##### Source data
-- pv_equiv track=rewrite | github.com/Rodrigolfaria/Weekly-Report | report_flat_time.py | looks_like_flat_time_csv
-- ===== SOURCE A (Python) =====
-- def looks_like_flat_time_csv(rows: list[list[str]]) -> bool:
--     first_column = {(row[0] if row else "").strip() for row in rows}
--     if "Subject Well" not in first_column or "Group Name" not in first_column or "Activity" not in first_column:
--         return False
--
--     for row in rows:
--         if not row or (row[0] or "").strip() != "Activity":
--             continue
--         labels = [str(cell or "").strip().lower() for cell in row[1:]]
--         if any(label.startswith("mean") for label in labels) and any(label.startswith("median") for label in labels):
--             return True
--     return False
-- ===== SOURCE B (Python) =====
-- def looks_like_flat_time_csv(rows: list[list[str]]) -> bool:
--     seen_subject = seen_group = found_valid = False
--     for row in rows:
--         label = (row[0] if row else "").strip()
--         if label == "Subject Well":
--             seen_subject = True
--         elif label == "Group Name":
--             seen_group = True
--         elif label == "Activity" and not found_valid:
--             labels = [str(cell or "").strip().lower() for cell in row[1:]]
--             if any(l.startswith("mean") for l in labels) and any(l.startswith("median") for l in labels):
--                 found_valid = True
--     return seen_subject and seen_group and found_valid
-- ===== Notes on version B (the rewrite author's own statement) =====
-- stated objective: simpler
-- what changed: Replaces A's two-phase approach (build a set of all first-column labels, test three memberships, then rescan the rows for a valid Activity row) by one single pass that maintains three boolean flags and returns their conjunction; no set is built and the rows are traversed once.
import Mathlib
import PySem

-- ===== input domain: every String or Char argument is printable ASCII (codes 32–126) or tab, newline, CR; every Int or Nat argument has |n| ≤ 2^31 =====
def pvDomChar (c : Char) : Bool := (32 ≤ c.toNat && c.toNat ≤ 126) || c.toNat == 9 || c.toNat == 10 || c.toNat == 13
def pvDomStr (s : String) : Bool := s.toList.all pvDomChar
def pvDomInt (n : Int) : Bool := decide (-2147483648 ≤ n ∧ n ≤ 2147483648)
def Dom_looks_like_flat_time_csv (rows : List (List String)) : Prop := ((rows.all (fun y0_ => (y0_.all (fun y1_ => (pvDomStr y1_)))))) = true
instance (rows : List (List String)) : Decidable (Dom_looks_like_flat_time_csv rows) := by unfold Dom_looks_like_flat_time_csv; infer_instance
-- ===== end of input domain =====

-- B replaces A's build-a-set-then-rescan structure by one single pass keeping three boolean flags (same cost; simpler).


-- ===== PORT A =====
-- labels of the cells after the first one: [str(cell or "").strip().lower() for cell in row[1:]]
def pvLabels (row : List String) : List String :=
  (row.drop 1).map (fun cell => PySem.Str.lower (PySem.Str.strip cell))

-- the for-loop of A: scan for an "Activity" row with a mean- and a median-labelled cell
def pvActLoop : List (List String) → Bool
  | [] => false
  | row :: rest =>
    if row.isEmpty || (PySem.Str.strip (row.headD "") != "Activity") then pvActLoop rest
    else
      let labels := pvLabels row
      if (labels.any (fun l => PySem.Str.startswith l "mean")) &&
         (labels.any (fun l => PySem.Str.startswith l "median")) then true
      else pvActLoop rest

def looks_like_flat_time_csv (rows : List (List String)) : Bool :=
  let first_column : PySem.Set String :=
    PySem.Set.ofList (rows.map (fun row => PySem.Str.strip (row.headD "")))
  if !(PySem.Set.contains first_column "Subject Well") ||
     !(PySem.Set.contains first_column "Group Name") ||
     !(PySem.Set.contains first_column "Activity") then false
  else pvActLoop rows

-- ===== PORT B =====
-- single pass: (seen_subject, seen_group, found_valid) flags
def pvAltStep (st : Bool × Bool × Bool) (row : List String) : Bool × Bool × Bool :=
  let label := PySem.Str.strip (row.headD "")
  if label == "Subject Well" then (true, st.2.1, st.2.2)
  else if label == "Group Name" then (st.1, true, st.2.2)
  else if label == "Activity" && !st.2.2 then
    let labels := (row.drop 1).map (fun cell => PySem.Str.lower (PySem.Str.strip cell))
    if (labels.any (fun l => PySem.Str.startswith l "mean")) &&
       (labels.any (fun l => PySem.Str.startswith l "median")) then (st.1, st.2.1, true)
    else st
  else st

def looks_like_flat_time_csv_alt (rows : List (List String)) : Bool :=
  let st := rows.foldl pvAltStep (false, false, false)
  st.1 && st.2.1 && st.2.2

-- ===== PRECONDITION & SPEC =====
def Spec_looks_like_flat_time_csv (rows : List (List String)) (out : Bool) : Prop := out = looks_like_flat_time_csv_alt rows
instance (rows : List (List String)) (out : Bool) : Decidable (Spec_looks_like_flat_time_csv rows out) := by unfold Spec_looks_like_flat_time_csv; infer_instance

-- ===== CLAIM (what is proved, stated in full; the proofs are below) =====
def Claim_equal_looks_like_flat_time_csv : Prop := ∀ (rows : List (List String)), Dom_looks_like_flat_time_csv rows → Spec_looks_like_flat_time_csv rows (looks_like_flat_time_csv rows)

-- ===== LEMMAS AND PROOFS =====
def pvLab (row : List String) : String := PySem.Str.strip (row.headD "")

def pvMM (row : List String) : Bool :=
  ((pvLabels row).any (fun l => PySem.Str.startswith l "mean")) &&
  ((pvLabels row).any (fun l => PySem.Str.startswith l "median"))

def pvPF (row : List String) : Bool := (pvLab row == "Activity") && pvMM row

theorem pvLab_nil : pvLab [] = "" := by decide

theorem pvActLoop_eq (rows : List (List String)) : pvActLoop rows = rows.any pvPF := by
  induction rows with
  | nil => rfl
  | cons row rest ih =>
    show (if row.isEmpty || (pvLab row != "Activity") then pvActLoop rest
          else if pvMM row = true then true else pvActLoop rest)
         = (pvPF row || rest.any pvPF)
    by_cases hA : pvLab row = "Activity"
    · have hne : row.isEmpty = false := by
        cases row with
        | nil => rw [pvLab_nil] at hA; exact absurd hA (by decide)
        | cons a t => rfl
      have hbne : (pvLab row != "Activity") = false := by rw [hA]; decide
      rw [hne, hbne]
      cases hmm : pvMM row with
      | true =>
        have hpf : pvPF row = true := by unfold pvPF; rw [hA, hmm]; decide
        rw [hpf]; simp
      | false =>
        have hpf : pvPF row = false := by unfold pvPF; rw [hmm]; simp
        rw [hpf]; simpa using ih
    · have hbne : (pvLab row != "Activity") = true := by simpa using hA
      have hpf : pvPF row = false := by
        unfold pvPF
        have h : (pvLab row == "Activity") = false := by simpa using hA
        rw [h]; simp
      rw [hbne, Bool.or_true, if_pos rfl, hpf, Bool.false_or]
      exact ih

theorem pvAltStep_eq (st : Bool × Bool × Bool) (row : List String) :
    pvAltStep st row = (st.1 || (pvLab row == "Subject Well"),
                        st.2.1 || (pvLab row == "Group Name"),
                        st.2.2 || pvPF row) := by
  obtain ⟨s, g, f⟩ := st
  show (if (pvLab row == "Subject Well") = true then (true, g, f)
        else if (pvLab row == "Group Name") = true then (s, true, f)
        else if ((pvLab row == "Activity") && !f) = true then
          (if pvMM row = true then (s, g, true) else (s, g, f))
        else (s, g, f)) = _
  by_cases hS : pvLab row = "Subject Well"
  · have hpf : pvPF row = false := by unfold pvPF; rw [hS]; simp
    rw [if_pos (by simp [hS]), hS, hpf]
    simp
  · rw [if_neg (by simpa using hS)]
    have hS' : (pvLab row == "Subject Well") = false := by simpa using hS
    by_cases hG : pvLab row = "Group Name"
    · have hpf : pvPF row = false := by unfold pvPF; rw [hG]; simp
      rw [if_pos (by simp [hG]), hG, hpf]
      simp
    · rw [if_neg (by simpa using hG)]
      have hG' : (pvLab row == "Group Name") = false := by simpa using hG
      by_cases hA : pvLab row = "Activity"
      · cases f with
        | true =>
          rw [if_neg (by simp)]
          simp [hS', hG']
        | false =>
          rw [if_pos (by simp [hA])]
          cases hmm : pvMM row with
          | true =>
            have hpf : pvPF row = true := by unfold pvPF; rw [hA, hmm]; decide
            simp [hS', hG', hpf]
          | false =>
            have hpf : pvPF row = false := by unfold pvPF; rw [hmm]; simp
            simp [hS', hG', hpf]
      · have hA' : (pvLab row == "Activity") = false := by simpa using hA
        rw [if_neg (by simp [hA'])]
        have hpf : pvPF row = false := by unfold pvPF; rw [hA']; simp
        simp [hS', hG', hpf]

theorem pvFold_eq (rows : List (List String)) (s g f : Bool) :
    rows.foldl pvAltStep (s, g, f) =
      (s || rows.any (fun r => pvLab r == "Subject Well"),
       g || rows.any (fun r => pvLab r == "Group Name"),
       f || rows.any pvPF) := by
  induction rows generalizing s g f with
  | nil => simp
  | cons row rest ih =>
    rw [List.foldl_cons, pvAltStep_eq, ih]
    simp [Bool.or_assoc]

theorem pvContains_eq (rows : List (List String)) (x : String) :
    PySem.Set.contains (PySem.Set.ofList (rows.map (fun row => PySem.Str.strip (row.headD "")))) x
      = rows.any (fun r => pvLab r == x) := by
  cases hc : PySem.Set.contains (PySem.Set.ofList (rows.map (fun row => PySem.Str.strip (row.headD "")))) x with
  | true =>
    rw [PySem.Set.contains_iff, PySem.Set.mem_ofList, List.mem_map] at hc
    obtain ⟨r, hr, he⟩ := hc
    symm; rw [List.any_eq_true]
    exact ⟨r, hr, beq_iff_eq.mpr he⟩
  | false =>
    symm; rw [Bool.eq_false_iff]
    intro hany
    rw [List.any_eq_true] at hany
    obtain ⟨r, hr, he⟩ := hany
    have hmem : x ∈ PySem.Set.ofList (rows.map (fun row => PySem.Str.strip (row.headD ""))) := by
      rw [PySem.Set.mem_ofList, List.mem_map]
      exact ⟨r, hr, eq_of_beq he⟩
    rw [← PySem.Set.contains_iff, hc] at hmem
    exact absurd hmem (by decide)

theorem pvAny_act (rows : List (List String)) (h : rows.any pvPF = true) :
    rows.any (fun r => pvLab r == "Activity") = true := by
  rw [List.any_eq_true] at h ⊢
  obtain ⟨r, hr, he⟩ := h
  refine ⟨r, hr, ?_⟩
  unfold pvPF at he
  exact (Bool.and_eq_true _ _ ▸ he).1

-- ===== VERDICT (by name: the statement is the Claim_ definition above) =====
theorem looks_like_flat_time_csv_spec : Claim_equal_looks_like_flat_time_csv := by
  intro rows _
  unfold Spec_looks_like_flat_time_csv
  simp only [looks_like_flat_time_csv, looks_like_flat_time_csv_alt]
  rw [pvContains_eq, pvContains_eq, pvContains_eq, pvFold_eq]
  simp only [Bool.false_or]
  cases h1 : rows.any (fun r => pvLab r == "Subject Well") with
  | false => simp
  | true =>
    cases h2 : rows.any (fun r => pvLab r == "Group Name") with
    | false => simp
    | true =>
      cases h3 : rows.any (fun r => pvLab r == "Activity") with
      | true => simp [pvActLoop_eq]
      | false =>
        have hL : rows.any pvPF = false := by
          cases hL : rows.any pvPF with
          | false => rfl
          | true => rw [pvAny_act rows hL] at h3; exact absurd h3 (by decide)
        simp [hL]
##########
##### Source data
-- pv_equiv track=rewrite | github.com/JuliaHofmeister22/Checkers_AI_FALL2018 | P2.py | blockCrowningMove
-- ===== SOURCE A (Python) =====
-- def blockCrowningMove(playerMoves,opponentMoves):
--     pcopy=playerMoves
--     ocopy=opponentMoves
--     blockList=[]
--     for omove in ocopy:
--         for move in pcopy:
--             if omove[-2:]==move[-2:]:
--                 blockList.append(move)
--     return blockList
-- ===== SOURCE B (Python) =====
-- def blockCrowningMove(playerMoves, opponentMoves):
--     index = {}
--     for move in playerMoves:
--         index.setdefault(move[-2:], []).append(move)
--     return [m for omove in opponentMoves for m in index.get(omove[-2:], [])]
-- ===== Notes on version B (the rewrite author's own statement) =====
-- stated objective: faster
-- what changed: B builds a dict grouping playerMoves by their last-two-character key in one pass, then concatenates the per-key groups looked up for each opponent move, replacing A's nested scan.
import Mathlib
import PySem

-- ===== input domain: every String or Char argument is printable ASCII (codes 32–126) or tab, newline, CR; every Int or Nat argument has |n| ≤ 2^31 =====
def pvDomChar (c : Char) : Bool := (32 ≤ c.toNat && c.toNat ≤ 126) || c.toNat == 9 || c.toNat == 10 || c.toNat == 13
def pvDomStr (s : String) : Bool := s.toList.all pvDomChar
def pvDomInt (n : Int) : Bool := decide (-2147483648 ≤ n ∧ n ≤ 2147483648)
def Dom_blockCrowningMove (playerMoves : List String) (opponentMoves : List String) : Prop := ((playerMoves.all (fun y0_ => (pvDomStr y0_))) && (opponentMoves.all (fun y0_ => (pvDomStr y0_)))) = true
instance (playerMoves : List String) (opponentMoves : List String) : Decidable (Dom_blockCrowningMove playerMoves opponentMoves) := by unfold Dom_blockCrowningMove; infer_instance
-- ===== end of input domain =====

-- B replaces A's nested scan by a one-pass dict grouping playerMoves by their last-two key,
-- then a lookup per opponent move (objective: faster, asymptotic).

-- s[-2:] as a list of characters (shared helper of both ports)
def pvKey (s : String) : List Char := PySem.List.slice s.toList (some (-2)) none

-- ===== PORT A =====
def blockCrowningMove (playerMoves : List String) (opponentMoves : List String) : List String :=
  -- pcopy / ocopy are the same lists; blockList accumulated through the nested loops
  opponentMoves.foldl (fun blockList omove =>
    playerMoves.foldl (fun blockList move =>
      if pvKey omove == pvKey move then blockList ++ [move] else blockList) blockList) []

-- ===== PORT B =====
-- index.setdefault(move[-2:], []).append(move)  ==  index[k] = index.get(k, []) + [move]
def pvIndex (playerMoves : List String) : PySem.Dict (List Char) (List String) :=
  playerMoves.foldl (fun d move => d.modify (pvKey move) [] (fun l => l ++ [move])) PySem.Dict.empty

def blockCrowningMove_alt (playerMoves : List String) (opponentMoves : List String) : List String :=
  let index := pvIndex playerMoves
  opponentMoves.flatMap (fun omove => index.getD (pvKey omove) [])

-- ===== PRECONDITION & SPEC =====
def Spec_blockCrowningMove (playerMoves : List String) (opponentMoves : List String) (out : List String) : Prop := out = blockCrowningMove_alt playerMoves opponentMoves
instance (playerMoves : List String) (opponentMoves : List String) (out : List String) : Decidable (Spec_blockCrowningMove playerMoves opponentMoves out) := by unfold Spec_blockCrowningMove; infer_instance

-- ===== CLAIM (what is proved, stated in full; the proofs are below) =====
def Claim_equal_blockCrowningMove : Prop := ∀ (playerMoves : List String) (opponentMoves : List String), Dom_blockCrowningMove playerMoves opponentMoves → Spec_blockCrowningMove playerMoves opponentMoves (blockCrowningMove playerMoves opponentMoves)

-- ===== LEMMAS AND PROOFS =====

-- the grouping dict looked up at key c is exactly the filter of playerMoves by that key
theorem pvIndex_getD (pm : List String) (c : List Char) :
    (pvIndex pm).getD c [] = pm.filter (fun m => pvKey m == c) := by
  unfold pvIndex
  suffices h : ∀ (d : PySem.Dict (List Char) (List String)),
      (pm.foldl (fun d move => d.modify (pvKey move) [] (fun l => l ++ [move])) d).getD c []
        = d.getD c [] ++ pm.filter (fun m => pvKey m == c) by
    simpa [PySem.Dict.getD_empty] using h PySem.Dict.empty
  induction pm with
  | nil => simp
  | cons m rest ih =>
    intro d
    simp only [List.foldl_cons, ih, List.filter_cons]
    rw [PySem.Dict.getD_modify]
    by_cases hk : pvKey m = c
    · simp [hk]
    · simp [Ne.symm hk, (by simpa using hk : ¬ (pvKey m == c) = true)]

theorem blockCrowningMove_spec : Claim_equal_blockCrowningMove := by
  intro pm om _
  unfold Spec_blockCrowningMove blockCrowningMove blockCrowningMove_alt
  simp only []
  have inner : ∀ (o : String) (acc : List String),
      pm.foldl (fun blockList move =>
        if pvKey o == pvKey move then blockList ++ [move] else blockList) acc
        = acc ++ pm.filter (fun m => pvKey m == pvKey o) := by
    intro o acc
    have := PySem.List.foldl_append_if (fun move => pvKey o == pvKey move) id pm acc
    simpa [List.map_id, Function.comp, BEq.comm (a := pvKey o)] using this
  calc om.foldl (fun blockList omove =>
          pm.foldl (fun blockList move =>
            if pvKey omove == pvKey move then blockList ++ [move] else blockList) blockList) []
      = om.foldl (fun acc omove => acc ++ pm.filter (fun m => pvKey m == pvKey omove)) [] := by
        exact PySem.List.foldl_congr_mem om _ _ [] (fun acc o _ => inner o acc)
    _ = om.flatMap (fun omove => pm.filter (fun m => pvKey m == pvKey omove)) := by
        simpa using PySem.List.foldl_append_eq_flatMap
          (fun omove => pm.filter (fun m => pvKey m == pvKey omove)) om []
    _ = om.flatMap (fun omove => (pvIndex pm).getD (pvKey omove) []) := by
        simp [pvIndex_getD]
##########
◆ **What you are asked to do**
Using the records above, set down exactly the lines from the one with "theorem pvContains_eq (rows" through the one with "have hmem : x", inclusive, and nothing more.

◆ **Answer to this exercise**
theorem pvContains_eq (rows : List (List String)) (x : String) :
    PySem.Set.contains (PySem.Set.ofList (rows.map (fun row => PySem.Str.strip (row.headD "")))) x
      = rows.any (fun r => pvLab r == x) := by
  cases hc : PySem.Set.contains (PySem.Set.ofList (rows.map (fun row => PySem.Str.strip (row.headD "")))) x with
  | true =>
    rw [PySem.Set.contains_iff, PySem.Set.mem_ofList, List.mem_map] at hc
    obtain ⟨r, hr, he⟩ := hc
    symm; rw [List.any_eq_true]
    exact ⟨r, hr, beq_iff_eq.mpr he⟩
  | false =>
    symm; rw [Bool.eq_false_iff]
    intro hany
    rw [List.any_eq_true] at hany
    obtain ⟨r, hr, he⟩ := hany
    have hmem : x ∈ PySem.Set.ofList (rows.map (fun row => PySem.Str.strip (row.headD ""))) := by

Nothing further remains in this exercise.